Below are several entries. Transcribe exactly those lines that fall from the one with "-- Pre_ excludes" through the one with "-- ===== CLAIM", end lines included.

(Saved entries)
______________________________

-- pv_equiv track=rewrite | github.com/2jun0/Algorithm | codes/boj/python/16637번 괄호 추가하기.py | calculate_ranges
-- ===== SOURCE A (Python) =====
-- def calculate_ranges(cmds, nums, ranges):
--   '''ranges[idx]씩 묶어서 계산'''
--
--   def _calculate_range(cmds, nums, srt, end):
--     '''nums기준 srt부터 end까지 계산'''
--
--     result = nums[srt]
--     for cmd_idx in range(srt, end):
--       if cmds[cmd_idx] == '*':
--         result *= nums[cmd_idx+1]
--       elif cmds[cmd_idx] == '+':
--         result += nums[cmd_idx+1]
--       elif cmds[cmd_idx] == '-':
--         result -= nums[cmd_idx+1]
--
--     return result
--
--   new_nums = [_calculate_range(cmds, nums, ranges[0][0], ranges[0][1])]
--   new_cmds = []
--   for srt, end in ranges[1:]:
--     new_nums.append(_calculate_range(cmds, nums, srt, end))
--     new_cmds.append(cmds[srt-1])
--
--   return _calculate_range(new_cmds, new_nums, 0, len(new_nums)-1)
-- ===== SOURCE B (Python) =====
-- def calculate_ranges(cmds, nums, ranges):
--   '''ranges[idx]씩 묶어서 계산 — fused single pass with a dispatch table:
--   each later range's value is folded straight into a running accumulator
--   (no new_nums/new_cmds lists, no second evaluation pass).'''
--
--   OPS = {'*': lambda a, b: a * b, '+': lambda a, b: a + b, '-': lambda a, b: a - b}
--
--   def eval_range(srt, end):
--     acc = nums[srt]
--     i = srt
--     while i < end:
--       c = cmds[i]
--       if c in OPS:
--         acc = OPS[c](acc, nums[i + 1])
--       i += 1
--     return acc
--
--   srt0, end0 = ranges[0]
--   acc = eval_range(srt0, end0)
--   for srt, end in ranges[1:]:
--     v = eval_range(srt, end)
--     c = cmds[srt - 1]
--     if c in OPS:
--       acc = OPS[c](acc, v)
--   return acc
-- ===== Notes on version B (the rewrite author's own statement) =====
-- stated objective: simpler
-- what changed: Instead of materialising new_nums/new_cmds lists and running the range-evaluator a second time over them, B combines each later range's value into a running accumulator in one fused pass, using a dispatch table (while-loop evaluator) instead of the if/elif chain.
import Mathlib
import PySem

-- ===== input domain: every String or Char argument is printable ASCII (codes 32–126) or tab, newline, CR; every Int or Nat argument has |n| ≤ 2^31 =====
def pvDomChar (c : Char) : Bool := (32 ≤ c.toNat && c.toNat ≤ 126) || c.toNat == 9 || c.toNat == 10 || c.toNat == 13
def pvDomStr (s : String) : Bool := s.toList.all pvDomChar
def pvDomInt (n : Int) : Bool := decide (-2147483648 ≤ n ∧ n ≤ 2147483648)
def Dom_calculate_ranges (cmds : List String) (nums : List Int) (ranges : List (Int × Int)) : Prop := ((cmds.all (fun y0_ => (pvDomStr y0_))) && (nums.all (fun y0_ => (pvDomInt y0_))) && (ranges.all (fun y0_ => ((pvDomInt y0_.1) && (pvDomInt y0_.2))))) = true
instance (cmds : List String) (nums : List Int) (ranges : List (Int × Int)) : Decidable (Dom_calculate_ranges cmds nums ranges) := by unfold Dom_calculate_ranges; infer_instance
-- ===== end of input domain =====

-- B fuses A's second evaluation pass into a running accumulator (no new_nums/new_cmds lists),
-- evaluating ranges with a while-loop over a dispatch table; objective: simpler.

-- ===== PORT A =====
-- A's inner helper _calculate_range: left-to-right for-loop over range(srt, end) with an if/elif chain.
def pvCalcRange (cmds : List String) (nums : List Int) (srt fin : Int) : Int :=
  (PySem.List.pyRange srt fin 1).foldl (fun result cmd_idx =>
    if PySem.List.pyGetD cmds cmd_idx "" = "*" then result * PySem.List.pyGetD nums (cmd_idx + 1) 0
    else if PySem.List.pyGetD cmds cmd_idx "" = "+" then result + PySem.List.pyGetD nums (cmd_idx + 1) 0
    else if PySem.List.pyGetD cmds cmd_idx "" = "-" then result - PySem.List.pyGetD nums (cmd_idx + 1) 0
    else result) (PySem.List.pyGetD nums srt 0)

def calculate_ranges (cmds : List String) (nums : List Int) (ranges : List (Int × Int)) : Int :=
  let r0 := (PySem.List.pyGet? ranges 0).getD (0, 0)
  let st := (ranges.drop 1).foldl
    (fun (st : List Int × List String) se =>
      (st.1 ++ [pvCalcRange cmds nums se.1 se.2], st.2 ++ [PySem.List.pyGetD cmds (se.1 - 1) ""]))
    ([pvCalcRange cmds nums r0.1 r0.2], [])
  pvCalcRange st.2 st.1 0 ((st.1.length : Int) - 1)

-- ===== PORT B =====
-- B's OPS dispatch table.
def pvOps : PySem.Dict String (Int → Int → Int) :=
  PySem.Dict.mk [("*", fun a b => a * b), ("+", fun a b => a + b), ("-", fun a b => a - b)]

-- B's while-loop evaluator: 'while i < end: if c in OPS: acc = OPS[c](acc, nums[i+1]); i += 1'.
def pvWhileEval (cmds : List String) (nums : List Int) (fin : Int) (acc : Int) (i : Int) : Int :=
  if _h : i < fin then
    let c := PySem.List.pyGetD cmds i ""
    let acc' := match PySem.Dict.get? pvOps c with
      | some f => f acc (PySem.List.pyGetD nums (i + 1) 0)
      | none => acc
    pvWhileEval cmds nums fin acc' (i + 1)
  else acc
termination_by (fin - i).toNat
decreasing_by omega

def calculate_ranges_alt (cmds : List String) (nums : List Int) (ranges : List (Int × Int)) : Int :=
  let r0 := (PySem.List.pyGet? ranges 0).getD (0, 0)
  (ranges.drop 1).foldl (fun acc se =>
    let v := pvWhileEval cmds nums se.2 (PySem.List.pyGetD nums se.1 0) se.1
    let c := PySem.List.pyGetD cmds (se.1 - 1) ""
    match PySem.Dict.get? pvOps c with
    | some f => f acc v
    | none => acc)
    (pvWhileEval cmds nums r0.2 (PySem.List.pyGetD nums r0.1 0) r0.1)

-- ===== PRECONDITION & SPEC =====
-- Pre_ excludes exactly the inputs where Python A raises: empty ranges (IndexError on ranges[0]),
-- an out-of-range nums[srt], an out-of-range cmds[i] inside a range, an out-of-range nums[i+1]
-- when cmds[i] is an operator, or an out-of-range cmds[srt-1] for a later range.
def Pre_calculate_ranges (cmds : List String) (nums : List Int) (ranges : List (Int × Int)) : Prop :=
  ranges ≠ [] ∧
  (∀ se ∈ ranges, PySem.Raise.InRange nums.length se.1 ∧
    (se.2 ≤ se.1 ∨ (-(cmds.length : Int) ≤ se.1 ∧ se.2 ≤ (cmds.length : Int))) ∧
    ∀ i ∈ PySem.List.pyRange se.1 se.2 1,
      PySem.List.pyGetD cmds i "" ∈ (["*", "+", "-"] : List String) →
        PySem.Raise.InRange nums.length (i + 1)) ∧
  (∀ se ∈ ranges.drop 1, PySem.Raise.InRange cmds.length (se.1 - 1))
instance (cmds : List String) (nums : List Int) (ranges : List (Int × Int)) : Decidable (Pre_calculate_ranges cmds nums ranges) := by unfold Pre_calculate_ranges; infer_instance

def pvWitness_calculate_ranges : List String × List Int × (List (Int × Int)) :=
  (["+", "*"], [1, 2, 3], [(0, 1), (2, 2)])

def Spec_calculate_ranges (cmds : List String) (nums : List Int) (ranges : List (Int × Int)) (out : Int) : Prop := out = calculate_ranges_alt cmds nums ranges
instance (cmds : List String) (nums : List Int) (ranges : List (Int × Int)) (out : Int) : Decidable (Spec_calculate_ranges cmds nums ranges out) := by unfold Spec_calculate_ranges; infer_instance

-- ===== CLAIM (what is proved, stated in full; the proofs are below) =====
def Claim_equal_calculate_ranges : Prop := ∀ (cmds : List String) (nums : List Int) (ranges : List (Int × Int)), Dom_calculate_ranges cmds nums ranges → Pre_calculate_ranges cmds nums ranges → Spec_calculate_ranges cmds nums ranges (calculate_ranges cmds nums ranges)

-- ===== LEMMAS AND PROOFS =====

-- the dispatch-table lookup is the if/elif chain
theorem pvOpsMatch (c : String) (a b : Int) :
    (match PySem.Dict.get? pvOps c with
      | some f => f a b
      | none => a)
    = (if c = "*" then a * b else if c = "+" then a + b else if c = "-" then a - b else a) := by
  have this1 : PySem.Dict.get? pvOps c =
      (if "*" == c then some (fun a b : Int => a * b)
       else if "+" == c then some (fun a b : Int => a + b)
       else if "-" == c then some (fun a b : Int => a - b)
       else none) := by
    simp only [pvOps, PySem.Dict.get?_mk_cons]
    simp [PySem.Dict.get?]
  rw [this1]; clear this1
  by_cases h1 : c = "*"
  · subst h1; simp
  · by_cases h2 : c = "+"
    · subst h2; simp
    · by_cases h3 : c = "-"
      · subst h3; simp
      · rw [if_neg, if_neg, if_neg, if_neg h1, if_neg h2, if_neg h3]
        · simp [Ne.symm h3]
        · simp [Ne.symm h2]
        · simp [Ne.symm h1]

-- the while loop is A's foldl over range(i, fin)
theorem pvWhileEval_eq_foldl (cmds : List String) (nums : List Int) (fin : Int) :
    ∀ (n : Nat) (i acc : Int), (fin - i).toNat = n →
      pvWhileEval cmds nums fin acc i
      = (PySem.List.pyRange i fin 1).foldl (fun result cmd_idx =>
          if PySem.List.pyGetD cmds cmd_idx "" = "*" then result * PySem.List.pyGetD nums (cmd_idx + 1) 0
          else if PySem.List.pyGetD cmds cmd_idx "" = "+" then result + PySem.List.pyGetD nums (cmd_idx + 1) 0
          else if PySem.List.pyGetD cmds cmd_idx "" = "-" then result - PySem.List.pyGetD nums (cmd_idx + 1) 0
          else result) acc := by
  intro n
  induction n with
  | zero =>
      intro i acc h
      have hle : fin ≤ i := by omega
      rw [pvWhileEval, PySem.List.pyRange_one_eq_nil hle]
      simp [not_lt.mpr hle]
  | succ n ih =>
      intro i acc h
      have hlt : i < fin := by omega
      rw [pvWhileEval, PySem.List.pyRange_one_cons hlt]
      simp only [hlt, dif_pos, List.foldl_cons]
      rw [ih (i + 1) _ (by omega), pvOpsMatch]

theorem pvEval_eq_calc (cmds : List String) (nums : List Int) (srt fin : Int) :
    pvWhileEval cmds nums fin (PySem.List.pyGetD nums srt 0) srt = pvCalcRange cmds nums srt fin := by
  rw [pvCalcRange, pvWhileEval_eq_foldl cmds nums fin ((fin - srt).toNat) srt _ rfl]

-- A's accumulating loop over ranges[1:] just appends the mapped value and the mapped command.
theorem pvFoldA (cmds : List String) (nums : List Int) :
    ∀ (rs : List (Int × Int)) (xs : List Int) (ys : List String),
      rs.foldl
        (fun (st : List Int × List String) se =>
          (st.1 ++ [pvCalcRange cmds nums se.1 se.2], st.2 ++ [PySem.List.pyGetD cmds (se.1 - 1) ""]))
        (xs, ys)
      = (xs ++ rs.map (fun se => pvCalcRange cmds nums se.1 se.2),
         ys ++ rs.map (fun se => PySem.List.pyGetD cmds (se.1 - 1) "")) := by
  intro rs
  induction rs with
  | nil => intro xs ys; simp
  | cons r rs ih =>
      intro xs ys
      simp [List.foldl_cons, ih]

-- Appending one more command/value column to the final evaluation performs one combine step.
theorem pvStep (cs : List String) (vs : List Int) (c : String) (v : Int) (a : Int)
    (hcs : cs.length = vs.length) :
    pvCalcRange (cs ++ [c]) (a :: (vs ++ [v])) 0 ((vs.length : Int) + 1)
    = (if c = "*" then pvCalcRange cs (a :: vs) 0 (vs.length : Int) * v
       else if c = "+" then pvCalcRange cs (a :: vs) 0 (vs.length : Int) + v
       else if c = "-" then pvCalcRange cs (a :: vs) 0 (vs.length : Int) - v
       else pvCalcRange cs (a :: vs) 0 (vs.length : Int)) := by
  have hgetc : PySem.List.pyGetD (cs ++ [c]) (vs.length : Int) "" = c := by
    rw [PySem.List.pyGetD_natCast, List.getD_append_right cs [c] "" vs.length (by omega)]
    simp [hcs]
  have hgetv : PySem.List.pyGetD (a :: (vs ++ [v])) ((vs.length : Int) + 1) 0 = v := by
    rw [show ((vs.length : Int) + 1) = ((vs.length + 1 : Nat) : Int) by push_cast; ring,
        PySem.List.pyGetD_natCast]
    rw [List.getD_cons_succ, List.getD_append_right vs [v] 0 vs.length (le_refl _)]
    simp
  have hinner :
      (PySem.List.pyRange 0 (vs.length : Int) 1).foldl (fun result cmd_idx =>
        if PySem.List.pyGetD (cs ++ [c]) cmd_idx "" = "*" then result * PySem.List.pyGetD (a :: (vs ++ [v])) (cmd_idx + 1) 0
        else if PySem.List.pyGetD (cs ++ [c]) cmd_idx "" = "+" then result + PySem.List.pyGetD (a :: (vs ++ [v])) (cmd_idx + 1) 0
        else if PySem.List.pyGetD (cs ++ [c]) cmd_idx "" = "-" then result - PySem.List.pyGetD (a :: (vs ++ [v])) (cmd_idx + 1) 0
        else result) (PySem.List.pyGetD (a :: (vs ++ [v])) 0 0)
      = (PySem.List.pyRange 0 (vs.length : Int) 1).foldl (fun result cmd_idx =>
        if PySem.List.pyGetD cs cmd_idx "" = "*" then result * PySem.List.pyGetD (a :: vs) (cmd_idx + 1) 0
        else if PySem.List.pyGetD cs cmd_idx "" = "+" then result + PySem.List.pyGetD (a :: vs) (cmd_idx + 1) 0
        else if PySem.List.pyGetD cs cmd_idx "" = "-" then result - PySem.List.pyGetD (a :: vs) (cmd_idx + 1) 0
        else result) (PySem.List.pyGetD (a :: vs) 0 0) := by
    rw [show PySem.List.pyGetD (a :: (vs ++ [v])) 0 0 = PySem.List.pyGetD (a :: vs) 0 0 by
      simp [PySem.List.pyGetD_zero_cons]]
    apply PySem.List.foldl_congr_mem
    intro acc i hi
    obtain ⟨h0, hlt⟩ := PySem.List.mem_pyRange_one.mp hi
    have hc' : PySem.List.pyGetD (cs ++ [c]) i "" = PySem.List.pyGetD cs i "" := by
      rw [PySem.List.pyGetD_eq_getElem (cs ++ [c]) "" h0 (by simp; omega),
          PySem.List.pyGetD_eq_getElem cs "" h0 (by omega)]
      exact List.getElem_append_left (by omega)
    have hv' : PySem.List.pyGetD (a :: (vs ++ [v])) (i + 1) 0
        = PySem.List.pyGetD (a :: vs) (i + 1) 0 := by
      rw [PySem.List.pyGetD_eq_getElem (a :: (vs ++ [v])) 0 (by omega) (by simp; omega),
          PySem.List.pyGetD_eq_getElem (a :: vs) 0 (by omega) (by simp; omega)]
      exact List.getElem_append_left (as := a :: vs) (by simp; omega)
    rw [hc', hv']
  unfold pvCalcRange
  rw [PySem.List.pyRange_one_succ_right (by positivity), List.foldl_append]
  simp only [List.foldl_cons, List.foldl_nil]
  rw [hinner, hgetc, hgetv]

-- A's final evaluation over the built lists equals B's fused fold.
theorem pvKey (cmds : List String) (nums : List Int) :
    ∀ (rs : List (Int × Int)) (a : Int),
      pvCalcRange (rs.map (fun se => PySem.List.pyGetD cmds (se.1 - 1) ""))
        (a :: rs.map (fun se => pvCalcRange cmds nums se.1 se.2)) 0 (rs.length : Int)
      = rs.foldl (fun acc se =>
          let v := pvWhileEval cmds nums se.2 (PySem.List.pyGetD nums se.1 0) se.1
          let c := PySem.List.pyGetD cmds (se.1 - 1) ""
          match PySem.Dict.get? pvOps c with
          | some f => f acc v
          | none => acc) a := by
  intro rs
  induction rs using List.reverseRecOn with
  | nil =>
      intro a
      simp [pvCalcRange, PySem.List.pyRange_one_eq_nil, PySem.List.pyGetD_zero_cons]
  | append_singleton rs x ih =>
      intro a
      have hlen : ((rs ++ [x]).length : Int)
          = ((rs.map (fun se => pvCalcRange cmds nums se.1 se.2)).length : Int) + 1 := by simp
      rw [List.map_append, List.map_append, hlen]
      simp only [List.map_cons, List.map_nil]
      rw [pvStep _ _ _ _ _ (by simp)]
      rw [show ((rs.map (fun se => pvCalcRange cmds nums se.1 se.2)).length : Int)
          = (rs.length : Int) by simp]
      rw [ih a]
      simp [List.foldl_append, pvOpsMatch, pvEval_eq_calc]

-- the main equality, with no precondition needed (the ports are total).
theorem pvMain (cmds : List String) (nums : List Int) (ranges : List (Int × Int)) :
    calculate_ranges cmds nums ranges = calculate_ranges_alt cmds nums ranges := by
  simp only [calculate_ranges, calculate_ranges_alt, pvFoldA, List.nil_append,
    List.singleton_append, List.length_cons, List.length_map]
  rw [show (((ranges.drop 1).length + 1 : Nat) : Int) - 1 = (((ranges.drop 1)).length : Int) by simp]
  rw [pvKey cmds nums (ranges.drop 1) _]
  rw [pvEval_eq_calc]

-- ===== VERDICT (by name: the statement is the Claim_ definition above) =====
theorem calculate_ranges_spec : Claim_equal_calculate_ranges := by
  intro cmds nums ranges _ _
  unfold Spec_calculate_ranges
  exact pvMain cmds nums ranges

______________________________

- _RESPONSE FOR THIS EXERCISE_:
-- Pre_ excludes exactly the inputs where Python A raises: empty ranges (IndexError on ranges[0]),
-- an out-of-range nums[srt], an out-of-range cmds[i] inside a range, an out-of-range nums[i+1]
-- when cmds[i] is an operator, or an out-of-range cmds[srt-1] for a later range.
def Pre_calculate_ranges (cmds : List String) (nums : List Int) (ranges : List (Int × Int)) : Prop :=
  ranges ≠ [] ∧
  (∀ se ∈ ranges, PySem.Raise.InRange nums.length se.1 ∧
    (se.2 ≤ se.1 ∨ (-(cmds.length : Int) ≤ se.1 ∧ se.2 ≤ (cmds.length : Int))) ∧
    ∀ i ∈ PySem.List.pyRange se.1 se.2 1,
      PySem.List.pyGetD cmds i "" ∈ (["*", "+", "-"] : List String) →
        PySem.Raise.InRange nums.length (i + 1)) ∧
  (∀ se ∈ ranges.drop 1, PySem.Raise.InRange cmds.length (se.1 - 1))
instance (cmds : List String) (nums : List Int) (ranges : List (Int × Int)) : Decidable (Pre_calculate_ranges cmds nums ranges) := by unfold Pre_calculate_ranges; infer_instance

def pvWitness_calculate_ranges : List String × List Int × (List (Int × Int)) :=
  (["+", "*"], [1, 2, 3], [(0, 1), (2, 2)])

def Spec_calculate_ranges (cmds : List String) (nums : List Int) (ranges : List (Int × Int)) (out : Int) : Prop := out = calculate_ranges_alt cmds nums ranges
instance (cmds : List String) (nums : List Int) (ranges : List (Int × Int)) (out : Int) : Decidable (Spec_calculate_ranges cmds nums ranges out) := by unfold Spec_calculate_ranges; infer_instance

-- ===== CLAIM (what is proved, stated in full; the proofs are below) =====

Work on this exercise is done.